Initially, the TEMPLATE coupling is laid out in a blocked fashion onto the processor grid mygrid. Arrays x and y are aligned with coupling. Later, perhaps after the arrays edge_list and face_list have been set up, the user sets time_to_remap to true, and executes the DISTRIBUTE statement following the IF statement. At this point, the system begins the "Inspection phase": It will examine loop L1, which is identified later with the IMPLICITMAP statement.

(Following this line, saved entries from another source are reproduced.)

-- pv_equiv track=rewrite | github.com/Aider-AI/aider | .venv/lib/python3.11/site-packages/litellm/integrations/slack_alerting.py | _count_outage_alerts
-- ===== SOURCE A (Python) =====
-- from typing import Any, Dict, List, Literal, Optional, Set, TypedDict, Union
--
-- def _count_outage_alerts(alerts: List[int]) -> str:
--     """
--     Parameters:
--     - alerts: List[int] -> list of error codes (either 408 or 500+)
--
--     Returns:
--     - str -> formatted string. This is an alert message, giving a human-friendly description of the errors.
--     """
--     error_breakdown = {"Timeout Errors": 0, "API Errors": 0, "Unknown Errors": 0}
--     for alert in alerts:
--         if alert == 408:
--             error_breakdown["Timeout Errors"] += 1
--         elif alert >= 500:
--             error_breakdown["API Errors"] += 1
--         else:
--             error_breakdown["Unknown Errors"] += 1
--
--     error_msg = ""
--     for key, value in error_breakdown.items():
--         if value > 0:
--             error_msg += "\n{}: {}\n".format(key, value)
--
--     return error_msg
-- ===== SOURCE B (Python) =====
-- from typing import List
--
-- def _count_outage_alerts(alerts: List[int]) -> str:
--     timeout = sum(1 for a in alerts if a == 408)
--     api = sum(1 for a in alerts if a >= 500)
--     unknown = len(alerts) - timeout - api
--     parts = [("Timeout Errors", timeout), ("API Errors", api), ("Unknown Errors", unknown)]
--     return "".join("\n{}: {}\n".format(k, v) for k, v in parts if v > 0)
-- ===== Notes on version B (the rewrite author's own statement) =====
-- stated objective: simpler
-- what changed: Replaces the per-element elif chain updating a running dict with independent count passes (timeout and api by direct counting, unknown as len minus the other two) and a join over fixed labeled parts.
import Mathlib
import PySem

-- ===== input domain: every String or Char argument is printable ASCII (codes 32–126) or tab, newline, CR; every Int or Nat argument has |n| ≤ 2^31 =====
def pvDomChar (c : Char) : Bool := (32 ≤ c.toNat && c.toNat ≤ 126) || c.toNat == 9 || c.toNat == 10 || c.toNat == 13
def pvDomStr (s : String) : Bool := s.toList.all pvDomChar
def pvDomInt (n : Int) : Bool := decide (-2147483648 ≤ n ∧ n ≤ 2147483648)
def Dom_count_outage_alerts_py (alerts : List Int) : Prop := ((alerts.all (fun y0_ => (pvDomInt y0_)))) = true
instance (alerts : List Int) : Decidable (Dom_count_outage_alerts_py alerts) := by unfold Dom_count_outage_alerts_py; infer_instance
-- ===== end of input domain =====

-- ===== PORT A =====
-- B replaces the per-element elif chain over a running dict by independent count passes (objective: simpler).
-- literal port of A: a dict seeded with the three keys at 0, an elif chain per alert, then a fold over items
def count_outage_alerts_py (alerts : List Int) : String :=
  let d0 : PySem.Dict String Int :=
    ((PySem.Dict.empty.insert "Timeout Errors" 0).insert "API Errors" 0).insert "Unknown Errors" 0
  let d := alerts.foldl (fun d a =>
    if a == 408 then d.modify "Timeout Errors" 0 (· + 1)
    else if 500 ≤ a then d.modify "API Errors" 0 (· + 1)
    else d.modify "Unknown Errors" 0 (· + 1)) d0
  d.items.foldl (fun msg kv =>
    if kv.2 > 0 then msg ++ ("\n" ++ kv.1 ++ ": " ++ PySem.Int.toStr kv.2 ++ "\n") else msg) ""

-- ===== PORT B =====
-- B: independent count passes; unknown = len - timeout - api; join over fixed labeled parts
def count_outage_alerts_py_alt (alerts : List Int) : String :=
  let timeout : Int := (alerts.countP (fun a => a == 408) : Nat)
  let api : Int := (alerts.countP (fun a => 500 ≤ a) : Nat)
  let unknown : Int := (alerts.length : Int) - timeout - api
  let parts : List (String × Int) :=
    [("Timeout Errors", timeout), ("API Errors", api), ("Unknown Errors", unknown)]
  String.join (parts.filterMap (fun kv =>
    if kv.2 > 0 then some ("\n" ++ kv.1 ++ ": " ++ PySem.Int.toStr kv.2 ++ "\n") else none))

-- ===== PRECONDITION & SPEC =====
def Spec_count_outage_alerts_py (alerts : List Int) (out : String) : Prop := out = count_outage_alerts_py_alt alerts
instance (alerts : List Int) (out : String) : Decidable (Spec_count_outage_alerts_py alerts out) := by unfold Spec_count_outage_alerts_py; infer_instance

-- ===== CLAIM (what is proved, stated in full; the proofs are below) =====
def Claim_equal_count_outage_alerts_py : Prop := ∀ (alerts : List Int), Dom_count_outage_alerts_py alerts → Spec_count_outage_alerts_py alerts (count_outage_alerts_py alerts)

-- ===== LEMMAS AND PROOFS =====

-- one modify step on the literal three-entry dict
lemma modify_timeout (t a u : Int) :
    ((PySem.Dict.mk [("Timeout Errors", t), ("API Errors", a), ("Unknown Errors", u)]).modify
      "Timeout Errors" 0 (· + 1))
    = PySem.Dict.mk [("Timeout Errors", t + 1), ("API Errors", a), ("Unknown Errors", u)] := by
  simp [PySem.Dict.modify, PySem.Dict.getD, PySem.Dict.get?, PySem.Dict.insert, PySem.Dict.contains]

lemma modify_api (t a u : Int) :
    ((PySem.Dict.mk [("Timeout Errors", t), ("API Errors", a), ("Unknown Errors", u)]).modify
      "API Errors" 0 (· + 1))
    = PySem.Dict.mk [("Timeout Errors", t), ("API Errors", a + 1), ("Unknown Errors", u)] := by
  simp [PySem.Dict.modify, PySem.Dict.getD, PySem.Dict.get?, PySem.Dict.insert, PySem.Dict.contains]

lemma modify_unknown (t a u : Int) :
    ((PySem.Dict.mk [("Timeout Errors", t), ("API Errors", a), ("Unknown Errors", u)]).modify
      "Unknown Errors" 0 (· + 1))
    = PySem.Dict.mk [("Timeout Errors", t), ("API Errors", a), ("Unknown Errors", u + 1)] := by
  simp [PySem.Dict.modify, PySem.Dict.getD, PySem.Dict.get?, PySem.Dict.insert, PySem.Dict.contains]

-- the counting loop keeps the dict as a literal three-entry dict with the category counts added
lemma count_loop_items (alerts : List Int) : ∀ (t a u : Int),
    (alerts.foldl (fun d x =>
      if x == 408 then d.modify "Timeout Errors" 0 (· + 1)
      else if 500 ≤ x then d.modify "API Errors" 0 (· + 1)
      else d.modify "Unknown Errors" 0 (· + 1))
      (PySem.Dict.mk [("Timeout Errors", t), ("API Errors", a), ("Unknown Errors", u)]))
    = PySem.Dict.mk [("Timeout Errors", t + (alerts.countP (fun x => x == 408) : Nat)),
                     ("API Errors", a + (alerts.countP (fun x => decide (500 ≤ x)) : Nat)),
                     ("Unknown Errors", u + (alerts.countP (fun x => !(x == 408) && !(decide (500 ≤ x))) : Nat))] := by
  induction alerts with
  | nil => intro t a u; simp
  | cons x rest ih =>
    intro t a u
    simp only [List.foldl_cons]
    by_cases h4 : x = 408
    · subst h4
      rw [if_pos (by decide), modify_timeout, ih]
      apply PySem.Dict.ext
      simp
      omega
    · have hb : (x == 408) = false := by simp [h4]
      by_cases h5 : 500 ≤ x
      · rw [if_neg (by simp [h4]), if_pos h5, modify_api, ih]
        apply PySem.Dict.ext
        simp [hb, h5]
        omega
      · rw [if_neg (by simp [h4]), if_neg h5, modify_unknown, ih]
        apply PySem.Dict.ext
        simp [hb, h5]
        omega

-- the three category counts partition the list
lemma count_partition (alerts : List Int) :
    alerts.countP (fun x => x == 408) + alerts.countP (fun x => decide (500 ≤ x))
      + alerts.countP (fun x => !(x == 408) && !(decide (500 ≤ x))) = alerts.length := by
  induction alerts with
  | nil => simp
  | cons x rest ih =>
    simp only [List.countP_cons, List.length_cons]
    by_cases h4 : x = 408
    · subst h4; simp; omega
    · by_cases h5 : 500 ≤ x <;> simp [h4, h5] <;> omega

-- ===== VERDICT (by name: the statement is the Claim_ definition above) =====
theorem count_outage_alerts_py_spec : Claim_equal_count_outage_alerts_py := by
  intro alerts _
  unfold Spec_count_outage_alerts_py
  dsimp only [count_outage_alerts_py, count_outage_alerts_py_alt]
  have hd0 : ((PySem.Dict.empty.insert "Timeout Errors" (0:Int)).insert "API Errors" 0).insert "Unknown Errors" 0
      = PySem.Dict.mk [("Timeout Errors", 0), ("API Errors", 0), ("Unknown Errors", 0)] := by decide
  rw [hd0, count_loop_items]
  have hpart := count_partition alerts
  have hu : (0 : Int) + (alerts.countP (fun x => !(x == 408) && !(decide (500 ≤ x))) : Nat)
      = (alerts.length : Int) - (alerts.countP (fun x => x == 408) : Nat)
        - (alerts.countP (fun x => decide (500 ≤ x)) : Nat) := by omega
  simp only [hu, zero_add] at *
  simp [String.join, List.filterMap]
  split_ifs <;> simp [String.append_assoc]
-- pv_equiv track=rewrite | github.com/FARAD56/A2SV | destroyer.py | destroyer
-- ===== SOURCE A (Python) =====
-- from collections import Counter
--
-- def destroyer(array):
--     counts = Counter(array)
--     sorted_counts = dict(sorted(counts.items()))
--     keyarr, valuearr = [],[]
--     for key in sorted_counts:
--         keyarr.append(key)
--         valuearr.append(sorted_counts[key])
--
--     if keyarr[0] != 0:
--         return 'NO'
--
--
--     for i in range(1,len(keyarr)):
--         if (0 <= keyarr[i] - keyarr[i-1] <= 1) and (valuearr[i] <= valuearr[i-1]):
--             continue
--         else:
--             return 'NO'
--     return 'YES'
-- ===== SOURCE B (Python) =====
-- def destroyer(array):
--     counts = {}
--     for x in array:
--         counts[x] = counts.get(x, 0) + 1
--     mn = min(counts)
--     mx = max(counts)
--     if mn != 0 or mx >= len(array):
--         return 'NO'
--     prev = counts[0]
--     for k in range(1, mx + 1):
--         c = counts.get(k, 0)
--         if c > prev:
--             return 'NO'
--         prev = c
--     return 'YES'
-- ===== Notes on version B (the rewrite author's own statement) =====
-- stated objective: faster
-- what changed: Replaces Counter + sort of the distinct keys + parallel key/value arrays by a single hand-built count dict with a bucket scan over the consecutive range 0..max (guarded by max < len(array)), checking counts non-increasing in one pass without sorting.
import Mathlib
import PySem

The arguments x and y of IMPLICITMAP tell the system to compute the graph G of data dependencies among the references to x and y in the subsequent loop L1. This is done by executing loop L1 "symbolically", i.e. running through thg loop from i=1 to n_edge, computing the subscripts n1 = edge_list(i) and n2 = edge_list(i + n_edge), seeing that y(n1) depends on y(n1), y(n2), x(n1), and x(n2), and adding nodes n1 and n2, and edge (n1,n2), to graph G, which is initially empty. Functions foo1 and foo2 are not evaluated, and y(n1) and y(n2) are not changed. After computing G, a graph partitioning routine is called to break G into as many pieces as there are processors in mygrid. The partitioning information is stored in the TEMPLATE coupling, with coupling(i) = j if the partition algorithm puts node i onto processor j. All arrays ALIGNed with coupling (namely x and y) are redistributed according to the newly updated coupling. Finally, all parts of the program that reference arrays x or y are "recompiled" to insert the necessary communications to continue to access the data they need.

After completing the "IF (time_to_remap)" block, one reaches loop L1. At this point, the "Execute phase", the newly recompiled code is executed and array y updated. Loop L2 is executed similarly.